_What to work on:_ The expected answer is the set of lines in the data below between the line holding "high quality pattern detected" and the line holding "each pattern's quality", inclusive, written out exactly.

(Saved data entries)
= = = = = = =

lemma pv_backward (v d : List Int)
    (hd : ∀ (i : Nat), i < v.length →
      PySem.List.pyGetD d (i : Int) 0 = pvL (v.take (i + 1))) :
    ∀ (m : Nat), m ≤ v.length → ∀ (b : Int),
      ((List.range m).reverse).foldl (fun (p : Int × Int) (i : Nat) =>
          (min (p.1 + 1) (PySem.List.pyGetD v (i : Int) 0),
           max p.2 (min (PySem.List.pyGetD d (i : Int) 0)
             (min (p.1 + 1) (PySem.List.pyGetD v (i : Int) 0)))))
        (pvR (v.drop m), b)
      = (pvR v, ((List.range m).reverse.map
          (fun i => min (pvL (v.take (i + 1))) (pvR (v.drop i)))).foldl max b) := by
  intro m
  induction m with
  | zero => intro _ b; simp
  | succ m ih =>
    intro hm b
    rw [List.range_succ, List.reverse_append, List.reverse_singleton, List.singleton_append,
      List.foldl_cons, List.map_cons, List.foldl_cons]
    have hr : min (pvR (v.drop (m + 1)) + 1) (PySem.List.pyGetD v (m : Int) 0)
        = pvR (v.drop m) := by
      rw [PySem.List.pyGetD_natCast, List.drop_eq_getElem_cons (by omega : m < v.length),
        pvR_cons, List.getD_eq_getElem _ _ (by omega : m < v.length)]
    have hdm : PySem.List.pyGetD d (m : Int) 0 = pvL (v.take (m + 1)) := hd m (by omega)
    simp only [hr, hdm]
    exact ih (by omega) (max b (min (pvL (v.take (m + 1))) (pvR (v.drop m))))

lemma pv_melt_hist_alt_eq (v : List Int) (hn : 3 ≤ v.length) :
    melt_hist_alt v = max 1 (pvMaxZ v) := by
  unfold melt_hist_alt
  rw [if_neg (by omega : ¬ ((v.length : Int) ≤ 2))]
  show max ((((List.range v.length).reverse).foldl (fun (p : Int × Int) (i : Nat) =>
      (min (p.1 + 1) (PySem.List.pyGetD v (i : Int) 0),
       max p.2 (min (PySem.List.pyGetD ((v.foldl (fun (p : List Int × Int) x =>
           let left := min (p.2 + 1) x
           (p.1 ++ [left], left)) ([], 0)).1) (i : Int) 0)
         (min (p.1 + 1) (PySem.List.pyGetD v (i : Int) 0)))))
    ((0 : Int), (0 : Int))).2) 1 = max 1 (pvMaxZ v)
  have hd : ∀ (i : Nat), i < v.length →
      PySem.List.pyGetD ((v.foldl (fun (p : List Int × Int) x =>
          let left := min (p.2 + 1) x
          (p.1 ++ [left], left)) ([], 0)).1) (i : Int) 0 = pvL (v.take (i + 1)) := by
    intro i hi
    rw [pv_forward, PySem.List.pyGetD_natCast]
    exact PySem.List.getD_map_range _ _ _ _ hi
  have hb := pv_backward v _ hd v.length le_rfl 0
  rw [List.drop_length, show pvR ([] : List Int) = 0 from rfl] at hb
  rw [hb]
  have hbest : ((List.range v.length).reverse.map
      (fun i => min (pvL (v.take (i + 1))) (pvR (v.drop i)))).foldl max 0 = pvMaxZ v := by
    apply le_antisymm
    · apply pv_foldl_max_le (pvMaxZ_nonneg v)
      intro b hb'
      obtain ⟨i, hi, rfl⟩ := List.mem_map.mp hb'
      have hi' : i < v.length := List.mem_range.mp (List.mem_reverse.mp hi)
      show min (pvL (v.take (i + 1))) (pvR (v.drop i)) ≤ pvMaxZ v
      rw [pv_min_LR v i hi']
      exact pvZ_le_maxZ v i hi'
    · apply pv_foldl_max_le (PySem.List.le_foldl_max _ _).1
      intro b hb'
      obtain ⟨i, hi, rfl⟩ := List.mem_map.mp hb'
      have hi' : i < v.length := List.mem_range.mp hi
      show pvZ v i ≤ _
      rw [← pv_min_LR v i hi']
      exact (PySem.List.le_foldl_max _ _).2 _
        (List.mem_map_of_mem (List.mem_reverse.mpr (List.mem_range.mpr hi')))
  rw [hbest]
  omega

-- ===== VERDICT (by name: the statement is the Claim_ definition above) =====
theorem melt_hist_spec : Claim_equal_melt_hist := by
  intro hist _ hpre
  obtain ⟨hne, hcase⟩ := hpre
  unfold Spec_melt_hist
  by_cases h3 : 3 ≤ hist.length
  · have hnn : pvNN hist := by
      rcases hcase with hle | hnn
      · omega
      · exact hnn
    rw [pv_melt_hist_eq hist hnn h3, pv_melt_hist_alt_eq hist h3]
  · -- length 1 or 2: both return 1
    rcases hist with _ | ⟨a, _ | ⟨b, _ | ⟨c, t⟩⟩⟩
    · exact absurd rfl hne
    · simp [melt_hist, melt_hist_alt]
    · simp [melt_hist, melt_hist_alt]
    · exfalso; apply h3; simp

= = = = = = =

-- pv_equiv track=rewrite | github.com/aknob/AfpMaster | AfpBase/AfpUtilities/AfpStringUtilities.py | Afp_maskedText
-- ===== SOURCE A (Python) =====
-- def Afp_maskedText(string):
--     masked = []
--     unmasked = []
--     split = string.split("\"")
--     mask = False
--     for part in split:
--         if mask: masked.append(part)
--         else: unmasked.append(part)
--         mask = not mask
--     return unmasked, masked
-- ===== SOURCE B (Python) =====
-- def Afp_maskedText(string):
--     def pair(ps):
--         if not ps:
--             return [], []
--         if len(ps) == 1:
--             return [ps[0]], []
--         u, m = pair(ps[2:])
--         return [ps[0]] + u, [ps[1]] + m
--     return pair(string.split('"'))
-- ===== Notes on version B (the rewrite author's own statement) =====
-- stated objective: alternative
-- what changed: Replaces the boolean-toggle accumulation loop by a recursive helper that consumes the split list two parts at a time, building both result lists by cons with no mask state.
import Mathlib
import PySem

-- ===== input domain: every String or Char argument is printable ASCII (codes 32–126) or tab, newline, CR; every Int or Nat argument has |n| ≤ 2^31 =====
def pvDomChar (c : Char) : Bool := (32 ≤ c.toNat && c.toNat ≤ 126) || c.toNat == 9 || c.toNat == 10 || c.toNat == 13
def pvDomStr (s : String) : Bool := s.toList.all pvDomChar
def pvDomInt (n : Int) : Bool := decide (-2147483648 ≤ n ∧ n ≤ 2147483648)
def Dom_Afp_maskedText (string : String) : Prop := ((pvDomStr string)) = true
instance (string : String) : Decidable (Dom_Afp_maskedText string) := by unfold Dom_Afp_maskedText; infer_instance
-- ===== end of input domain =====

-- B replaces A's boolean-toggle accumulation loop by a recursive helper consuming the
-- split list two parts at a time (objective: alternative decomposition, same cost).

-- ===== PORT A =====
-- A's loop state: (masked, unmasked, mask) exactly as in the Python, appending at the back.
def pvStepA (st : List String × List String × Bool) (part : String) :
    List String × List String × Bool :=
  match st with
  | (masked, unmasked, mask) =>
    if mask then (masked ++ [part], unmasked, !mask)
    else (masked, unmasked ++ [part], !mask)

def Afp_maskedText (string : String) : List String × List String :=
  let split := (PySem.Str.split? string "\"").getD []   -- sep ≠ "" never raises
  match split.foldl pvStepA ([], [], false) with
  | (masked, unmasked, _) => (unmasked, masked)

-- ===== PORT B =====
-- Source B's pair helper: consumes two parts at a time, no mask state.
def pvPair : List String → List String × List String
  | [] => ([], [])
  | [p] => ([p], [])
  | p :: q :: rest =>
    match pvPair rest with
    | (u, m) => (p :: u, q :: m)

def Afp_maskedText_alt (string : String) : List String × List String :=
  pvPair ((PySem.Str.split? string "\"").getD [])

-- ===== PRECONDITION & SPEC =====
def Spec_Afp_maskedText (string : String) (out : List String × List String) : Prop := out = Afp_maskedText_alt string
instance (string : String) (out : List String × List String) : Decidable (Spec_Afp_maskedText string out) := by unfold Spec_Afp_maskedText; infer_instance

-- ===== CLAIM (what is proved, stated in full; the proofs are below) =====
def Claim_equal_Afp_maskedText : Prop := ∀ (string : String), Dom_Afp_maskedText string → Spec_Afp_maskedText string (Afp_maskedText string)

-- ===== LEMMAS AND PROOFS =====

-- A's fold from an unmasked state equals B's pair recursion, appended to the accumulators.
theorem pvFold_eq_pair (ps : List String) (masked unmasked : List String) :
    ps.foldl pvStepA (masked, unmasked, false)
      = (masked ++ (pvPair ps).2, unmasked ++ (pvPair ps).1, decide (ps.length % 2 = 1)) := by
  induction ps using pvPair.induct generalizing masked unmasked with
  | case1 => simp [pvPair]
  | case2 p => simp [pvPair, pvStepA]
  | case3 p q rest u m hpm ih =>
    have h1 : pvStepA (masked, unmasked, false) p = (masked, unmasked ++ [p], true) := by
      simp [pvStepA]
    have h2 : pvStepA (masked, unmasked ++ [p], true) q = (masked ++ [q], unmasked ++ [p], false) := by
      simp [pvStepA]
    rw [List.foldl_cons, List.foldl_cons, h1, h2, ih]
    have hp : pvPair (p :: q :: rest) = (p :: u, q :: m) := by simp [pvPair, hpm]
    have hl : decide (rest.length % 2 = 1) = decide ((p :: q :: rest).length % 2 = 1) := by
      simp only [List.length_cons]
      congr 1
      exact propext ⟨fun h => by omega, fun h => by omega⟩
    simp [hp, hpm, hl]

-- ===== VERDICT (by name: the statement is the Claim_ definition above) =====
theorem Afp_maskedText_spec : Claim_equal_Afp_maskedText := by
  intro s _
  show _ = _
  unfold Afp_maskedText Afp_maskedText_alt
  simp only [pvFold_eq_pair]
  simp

= = = = = = =

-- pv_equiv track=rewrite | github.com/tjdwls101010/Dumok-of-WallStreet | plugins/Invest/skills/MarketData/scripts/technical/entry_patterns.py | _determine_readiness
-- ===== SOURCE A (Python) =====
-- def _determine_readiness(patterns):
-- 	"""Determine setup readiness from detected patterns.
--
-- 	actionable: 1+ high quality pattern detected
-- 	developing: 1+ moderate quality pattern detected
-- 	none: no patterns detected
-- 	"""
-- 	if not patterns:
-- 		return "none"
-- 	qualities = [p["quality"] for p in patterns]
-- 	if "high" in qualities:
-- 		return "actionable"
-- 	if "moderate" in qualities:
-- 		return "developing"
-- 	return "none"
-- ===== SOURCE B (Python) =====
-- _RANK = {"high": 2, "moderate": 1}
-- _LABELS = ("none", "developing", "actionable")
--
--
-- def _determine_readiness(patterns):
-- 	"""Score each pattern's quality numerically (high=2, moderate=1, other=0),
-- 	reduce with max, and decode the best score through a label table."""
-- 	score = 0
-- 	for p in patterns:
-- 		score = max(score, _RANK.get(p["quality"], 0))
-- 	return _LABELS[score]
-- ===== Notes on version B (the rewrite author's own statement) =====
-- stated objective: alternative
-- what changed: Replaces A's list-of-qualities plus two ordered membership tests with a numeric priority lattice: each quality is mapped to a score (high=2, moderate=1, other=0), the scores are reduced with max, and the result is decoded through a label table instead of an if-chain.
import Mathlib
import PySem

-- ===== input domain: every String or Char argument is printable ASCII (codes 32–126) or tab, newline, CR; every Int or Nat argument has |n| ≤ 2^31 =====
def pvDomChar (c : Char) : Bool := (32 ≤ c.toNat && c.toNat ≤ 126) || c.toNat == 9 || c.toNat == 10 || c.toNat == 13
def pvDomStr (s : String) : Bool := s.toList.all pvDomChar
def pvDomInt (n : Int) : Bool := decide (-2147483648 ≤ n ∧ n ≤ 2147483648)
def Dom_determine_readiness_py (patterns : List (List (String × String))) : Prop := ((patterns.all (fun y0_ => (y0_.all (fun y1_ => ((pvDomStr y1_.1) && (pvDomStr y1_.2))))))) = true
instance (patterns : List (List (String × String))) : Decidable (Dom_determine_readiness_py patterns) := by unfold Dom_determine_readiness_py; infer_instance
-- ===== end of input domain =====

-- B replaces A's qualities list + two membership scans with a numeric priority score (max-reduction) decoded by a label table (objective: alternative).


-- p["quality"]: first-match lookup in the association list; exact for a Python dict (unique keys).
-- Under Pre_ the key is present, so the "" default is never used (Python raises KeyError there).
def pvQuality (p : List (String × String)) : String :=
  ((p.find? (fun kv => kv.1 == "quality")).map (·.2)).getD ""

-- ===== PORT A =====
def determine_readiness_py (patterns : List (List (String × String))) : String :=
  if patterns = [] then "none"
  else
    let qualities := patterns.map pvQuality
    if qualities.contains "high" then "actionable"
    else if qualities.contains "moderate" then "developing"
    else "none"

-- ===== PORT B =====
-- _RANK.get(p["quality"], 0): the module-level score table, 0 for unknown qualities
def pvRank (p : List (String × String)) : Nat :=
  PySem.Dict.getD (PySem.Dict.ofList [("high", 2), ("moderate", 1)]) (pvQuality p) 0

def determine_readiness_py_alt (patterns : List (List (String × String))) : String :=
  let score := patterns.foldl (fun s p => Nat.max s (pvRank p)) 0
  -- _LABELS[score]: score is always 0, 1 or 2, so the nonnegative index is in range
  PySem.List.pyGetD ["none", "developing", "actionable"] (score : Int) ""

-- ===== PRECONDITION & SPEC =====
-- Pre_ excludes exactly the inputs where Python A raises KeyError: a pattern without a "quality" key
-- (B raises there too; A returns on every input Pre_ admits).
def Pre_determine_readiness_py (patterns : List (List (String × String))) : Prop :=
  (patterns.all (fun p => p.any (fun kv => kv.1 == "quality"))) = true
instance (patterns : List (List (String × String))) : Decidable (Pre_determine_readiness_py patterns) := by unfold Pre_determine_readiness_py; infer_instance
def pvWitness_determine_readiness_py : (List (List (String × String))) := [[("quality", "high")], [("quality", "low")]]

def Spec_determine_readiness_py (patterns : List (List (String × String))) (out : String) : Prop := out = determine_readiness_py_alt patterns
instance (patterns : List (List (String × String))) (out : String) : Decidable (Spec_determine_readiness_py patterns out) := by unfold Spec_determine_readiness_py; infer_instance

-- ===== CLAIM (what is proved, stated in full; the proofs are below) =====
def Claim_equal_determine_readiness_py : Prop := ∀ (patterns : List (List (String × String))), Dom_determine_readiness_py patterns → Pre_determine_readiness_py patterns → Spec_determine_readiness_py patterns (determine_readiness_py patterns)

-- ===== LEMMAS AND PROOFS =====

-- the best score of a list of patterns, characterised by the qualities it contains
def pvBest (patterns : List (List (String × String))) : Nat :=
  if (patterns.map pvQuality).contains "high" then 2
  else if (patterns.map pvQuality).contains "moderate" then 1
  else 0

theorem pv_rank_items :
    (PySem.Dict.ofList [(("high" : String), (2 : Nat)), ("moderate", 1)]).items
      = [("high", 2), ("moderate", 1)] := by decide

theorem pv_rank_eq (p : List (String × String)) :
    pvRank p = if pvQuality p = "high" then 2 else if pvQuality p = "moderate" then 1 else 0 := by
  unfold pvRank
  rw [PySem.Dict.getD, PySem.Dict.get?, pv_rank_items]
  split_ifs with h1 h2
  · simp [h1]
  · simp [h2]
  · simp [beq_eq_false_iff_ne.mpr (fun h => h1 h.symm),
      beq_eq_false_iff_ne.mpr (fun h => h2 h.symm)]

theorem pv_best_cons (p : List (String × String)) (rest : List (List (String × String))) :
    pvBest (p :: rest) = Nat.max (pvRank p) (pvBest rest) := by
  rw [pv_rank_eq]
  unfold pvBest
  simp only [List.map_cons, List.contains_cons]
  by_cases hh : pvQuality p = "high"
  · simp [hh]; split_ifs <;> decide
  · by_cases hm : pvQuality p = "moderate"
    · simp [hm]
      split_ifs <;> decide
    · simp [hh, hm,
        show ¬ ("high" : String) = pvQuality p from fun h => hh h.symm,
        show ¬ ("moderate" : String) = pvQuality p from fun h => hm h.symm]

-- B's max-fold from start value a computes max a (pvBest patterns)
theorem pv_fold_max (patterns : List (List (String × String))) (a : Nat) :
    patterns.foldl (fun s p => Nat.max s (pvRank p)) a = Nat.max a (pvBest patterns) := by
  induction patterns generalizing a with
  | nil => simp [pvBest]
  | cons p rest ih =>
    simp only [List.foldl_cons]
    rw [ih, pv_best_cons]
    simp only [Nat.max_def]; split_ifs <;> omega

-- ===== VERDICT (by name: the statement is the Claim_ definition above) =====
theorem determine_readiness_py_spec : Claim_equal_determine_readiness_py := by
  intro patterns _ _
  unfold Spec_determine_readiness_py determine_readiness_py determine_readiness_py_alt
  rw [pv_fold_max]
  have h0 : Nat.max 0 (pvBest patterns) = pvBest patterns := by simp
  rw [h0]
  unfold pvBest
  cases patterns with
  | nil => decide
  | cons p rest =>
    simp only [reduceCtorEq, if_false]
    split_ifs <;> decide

= = = = = = =

_Response area:_
-- 	actionable: 1+ high quality pattern detected
-- 	developing: 1+ moderate quality pattern detected
-- 	none: no patterns detected
-- 	"""
-- 	if not patterns:
-- 		return "none"
-- 	qualities = [p["quality"] for p in patterns]
-- 	if "high" in qualities:
-- 		return "actionable"
-- 	if "moderate" in qualities:
-- 		return "developing"
-- 	return "none"
-- ===== SOURCE B (Python) =====
-- _RANK = {"high": 2, "moderate": 1}
-- _LABELS = ("none", "developing", "actionable")
--
--
-- def _determine_readiness(patterns):
-- 	"""Score each pattern's quality numerically (high=2, moderate=1, other=0),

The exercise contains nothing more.